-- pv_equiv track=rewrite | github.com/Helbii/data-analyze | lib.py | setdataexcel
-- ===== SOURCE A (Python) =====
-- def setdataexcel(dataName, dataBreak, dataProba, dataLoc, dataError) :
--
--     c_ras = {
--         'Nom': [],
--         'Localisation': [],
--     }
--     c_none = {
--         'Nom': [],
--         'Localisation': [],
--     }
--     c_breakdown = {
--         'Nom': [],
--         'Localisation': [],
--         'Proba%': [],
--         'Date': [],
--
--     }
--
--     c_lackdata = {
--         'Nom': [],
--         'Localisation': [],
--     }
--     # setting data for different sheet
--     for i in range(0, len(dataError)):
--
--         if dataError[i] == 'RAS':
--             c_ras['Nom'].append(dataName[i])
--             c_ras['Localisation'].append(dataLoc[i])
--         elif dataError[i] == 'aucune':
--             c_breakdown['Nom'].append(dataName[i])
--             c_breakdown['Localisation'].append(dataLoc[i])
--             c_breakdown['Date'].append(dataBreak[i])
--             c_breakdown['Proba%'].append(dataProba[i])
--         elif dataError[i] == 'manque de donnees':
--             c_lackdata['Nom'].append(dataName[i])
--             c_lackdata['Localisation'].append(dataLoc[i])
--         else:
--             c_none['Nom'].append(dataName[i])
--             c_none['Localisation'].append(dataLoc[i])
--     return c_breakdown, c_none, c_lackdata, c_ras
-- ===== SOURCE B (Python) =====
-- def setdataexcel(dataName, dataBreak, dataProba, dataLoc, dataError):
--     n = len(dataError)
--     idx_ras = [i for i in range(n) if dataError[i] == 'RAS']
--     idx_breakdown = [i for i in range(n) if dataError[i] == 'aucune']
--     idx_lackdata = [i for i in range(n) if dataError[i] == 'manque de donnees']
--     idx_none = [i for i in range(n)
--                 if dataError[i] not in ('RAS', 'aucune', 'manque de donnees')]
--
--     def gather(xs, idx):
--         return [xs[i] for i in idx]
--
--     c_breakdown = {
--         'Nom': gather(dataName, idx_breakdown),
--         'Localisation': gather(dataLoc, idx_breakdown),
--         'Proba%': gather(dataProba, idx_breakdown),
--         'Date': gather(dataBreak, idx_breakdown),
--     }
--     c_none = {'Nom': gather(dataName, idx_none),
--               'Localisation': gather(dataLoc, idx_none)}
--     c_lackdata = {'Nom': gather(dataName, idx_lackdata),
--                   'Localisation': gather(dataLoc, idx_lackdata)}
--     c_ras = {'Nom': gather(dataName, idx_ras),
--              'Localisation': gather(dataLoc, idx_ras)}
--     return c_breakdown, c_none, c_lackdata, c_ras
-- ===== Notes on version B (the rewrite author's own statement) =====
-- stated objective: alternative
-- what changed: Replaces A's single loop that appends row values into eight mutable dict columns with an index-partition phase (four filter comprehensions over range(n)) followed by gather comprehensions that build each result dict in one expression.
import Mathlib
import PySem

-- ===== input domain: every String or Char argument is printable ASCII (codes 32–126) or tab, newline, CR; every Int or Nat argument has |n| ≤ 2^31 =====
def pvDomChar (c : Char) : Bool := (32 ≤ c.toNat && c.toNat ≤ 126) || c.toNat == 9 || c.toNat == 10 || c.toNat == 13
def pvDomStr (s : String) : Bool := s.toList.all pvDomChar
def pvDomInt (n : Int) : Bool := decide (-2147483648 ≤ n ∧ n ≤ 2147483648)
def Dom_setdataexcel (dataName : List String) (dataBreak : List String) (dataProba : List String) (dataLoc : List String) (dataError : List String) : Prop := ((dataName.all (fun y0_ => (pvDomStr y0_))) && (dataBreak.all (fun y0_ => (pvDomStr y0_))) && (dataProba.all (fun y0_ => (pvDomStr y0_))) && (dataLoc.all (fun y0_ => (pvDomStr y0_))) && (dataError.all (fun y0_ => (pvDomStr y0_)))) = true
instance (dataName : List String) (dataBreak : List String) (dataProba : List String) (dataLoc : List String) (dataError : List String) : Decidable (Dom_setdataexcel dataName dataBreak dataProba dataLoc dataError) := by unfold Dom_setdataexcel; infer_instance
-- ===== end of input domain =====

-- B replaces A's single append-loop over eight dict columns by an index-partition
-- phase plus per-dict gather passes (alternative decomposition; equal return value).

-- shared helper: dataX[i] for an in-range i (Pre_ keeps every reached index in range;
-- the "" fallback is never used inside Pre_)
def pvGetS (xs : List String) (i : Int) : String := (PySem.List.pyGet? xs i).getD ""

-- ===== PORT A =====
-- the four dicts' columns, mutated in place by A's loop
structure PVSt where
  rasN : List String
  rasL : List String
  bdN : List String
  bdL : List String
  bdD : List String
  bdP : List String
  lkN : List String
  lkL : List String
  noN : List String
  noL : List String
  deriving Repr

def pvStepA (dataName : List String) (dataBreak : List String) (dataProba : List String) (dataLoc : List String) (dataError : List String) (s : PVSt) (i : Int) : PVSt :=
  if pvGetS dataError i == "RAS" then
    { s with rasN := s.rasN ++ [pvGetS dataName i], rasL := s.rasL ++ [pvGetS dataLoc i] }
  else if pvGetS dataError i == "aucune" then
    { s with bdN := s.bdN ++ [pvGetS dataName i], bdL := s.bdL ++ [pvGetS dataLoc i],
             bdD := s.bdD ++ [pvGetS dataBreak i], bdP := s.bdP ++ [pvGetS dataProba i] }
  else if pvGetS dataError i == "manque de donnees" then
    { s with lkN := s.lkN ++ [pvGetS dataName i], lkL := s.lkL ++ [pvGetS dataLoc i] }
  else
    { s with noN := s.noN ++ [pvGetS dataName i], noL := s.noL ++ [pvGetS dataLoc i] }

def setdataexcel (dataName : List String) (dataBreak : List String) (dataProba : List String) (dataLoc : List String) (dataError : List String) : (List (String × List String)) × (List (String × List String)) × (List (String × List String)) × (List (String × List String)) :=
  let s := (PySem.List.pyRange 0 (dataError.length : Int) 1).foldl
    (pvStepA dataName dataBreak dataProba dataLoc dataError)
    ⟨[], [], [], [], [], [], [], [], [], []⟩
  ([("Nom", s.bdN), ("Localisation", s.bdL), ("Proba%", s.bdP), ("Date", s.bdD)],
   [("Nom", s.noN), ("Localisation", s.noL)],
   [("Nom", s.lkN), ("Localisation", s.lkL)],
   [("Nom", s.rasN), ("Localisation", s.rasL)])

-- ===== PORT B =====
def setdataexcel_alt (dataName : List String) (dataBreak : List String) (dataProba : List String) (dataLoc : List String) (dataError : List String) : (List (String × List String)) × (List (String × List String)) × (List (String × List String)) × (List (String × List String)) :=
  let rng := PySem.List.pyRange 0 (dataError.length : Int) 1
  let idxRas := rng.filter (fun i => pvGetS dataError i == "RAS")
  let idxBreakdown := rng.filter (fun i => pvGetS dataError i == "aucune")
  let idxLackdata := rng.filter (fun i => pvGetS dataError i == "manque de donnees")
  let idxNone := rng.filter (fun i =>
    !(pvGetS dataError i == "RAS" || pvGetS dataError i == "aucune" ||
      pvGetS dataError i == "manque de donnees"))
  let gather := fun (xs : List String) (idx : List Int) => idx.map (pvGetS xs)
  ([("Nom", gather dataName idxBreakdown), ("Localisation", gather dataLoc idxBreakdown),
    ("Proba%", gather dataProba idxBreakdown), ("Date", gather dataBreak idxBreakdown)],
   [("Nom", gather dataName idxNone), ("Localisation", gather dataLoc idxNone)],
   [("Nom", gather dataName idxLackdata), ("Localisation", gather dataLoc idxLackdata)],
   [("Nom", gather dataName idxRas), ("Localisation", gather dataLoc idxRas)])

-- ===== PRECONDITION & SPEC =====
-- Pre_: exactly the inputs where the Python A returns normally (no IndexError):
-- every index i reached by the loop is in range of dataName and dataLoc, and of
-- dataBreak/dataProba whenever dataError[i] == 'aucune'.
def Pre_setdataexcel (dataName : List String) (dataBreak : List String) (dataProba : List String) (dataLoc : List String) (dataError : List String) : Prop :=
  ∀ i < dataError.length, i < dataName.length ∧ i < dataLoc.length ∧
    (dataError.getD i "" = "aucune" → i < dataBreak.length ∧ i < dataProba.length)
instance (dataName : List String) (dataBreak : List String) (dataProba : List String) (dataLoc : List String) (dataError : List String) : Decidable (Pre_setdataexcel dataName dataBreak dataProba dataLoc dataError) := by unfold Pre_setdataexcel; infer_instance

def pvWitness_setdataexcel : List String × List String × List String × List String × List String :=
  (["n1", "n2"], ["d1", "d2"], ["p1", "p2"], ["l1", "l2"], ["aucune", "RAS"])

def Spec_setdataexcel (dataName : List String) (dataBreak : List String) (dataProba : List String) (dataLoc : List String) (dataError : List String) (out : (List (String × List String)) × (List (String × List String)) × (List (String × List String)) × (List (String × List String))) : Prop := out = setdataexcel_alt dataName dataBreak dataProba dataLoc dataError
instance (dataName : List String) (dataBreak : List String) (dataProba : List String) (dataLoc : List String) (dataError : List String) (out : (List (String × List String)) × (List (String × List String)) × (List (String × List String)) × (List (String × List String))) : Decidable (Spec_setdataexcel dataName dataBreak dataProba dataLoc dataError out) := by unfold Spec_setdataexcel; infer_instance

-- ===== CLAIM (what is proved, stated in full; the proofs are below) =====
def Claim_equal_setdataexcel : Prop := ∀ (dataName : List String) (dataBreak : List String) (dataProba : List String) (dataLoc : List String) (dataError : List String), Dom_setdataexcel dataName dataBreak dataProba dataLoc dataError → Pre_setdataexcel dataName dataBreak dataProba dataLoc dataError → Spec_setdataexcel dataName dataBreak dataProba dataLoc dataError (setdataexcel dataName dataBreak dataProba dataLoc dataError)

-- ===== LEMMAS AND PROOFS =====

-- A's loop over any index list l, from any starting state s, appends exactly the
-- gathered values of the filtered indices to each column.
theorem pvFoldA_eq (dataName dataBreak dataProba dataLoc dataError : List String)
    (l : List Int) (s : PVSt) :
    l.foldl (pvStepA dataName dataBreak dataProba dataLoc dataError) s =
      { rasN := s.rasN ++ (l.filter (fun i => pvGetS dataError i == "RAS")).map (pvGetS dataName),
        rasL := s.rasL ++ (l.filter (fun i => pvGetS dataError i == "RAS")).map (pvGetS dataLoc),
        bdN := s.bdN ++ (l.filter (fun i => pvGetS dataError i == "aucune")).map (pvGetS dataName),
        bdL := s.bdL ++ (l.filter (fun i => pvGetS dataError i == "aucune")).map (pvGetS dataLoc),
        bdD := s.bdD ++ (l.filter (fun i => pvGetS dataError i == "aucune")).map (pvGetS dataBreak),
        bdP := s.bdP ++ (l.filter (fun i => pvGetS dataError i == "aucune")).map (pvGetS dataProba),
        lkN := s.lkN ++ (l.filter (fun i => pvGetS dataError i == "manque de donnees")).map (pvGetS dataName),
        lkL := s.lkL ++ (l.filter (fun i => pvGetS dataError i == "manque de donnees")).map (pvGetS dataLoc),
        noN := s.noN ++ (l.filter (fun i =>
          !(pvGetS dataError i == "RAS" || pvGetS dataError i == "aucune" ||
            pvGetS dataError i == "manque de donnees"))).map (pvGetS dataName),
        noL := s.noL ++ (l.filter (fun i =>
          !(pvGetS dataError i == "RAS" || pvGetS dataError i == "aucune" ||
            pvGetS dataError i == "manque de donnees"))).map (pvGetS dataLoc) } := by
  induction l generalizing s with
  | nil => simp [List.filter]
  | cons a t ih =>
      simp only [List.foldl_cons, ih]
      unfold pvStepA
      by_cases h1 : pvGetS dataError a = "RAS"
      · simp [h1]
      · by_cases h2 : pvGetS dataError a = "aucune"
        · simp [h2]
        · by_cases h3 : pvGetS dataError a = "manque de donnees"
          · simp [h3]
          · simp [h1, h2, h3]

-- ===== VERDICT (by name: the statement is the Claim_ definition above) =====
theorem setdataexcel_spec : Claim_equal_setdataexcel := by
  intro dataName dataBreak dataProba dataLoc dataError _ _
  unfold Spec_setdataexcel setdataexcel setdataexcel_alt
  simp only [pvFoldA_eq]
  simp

:: YOUR INSTRUCTIONS ::
Copy each line of the listing that includes "Python".

:: EXERCISE SOLUTION ::
-- ===== SOURCE A (Python) =====
-- ===== SOURCE B (Python) =====
-- Pre_: exactly the inputs where the Python A returns normally (no IndexError):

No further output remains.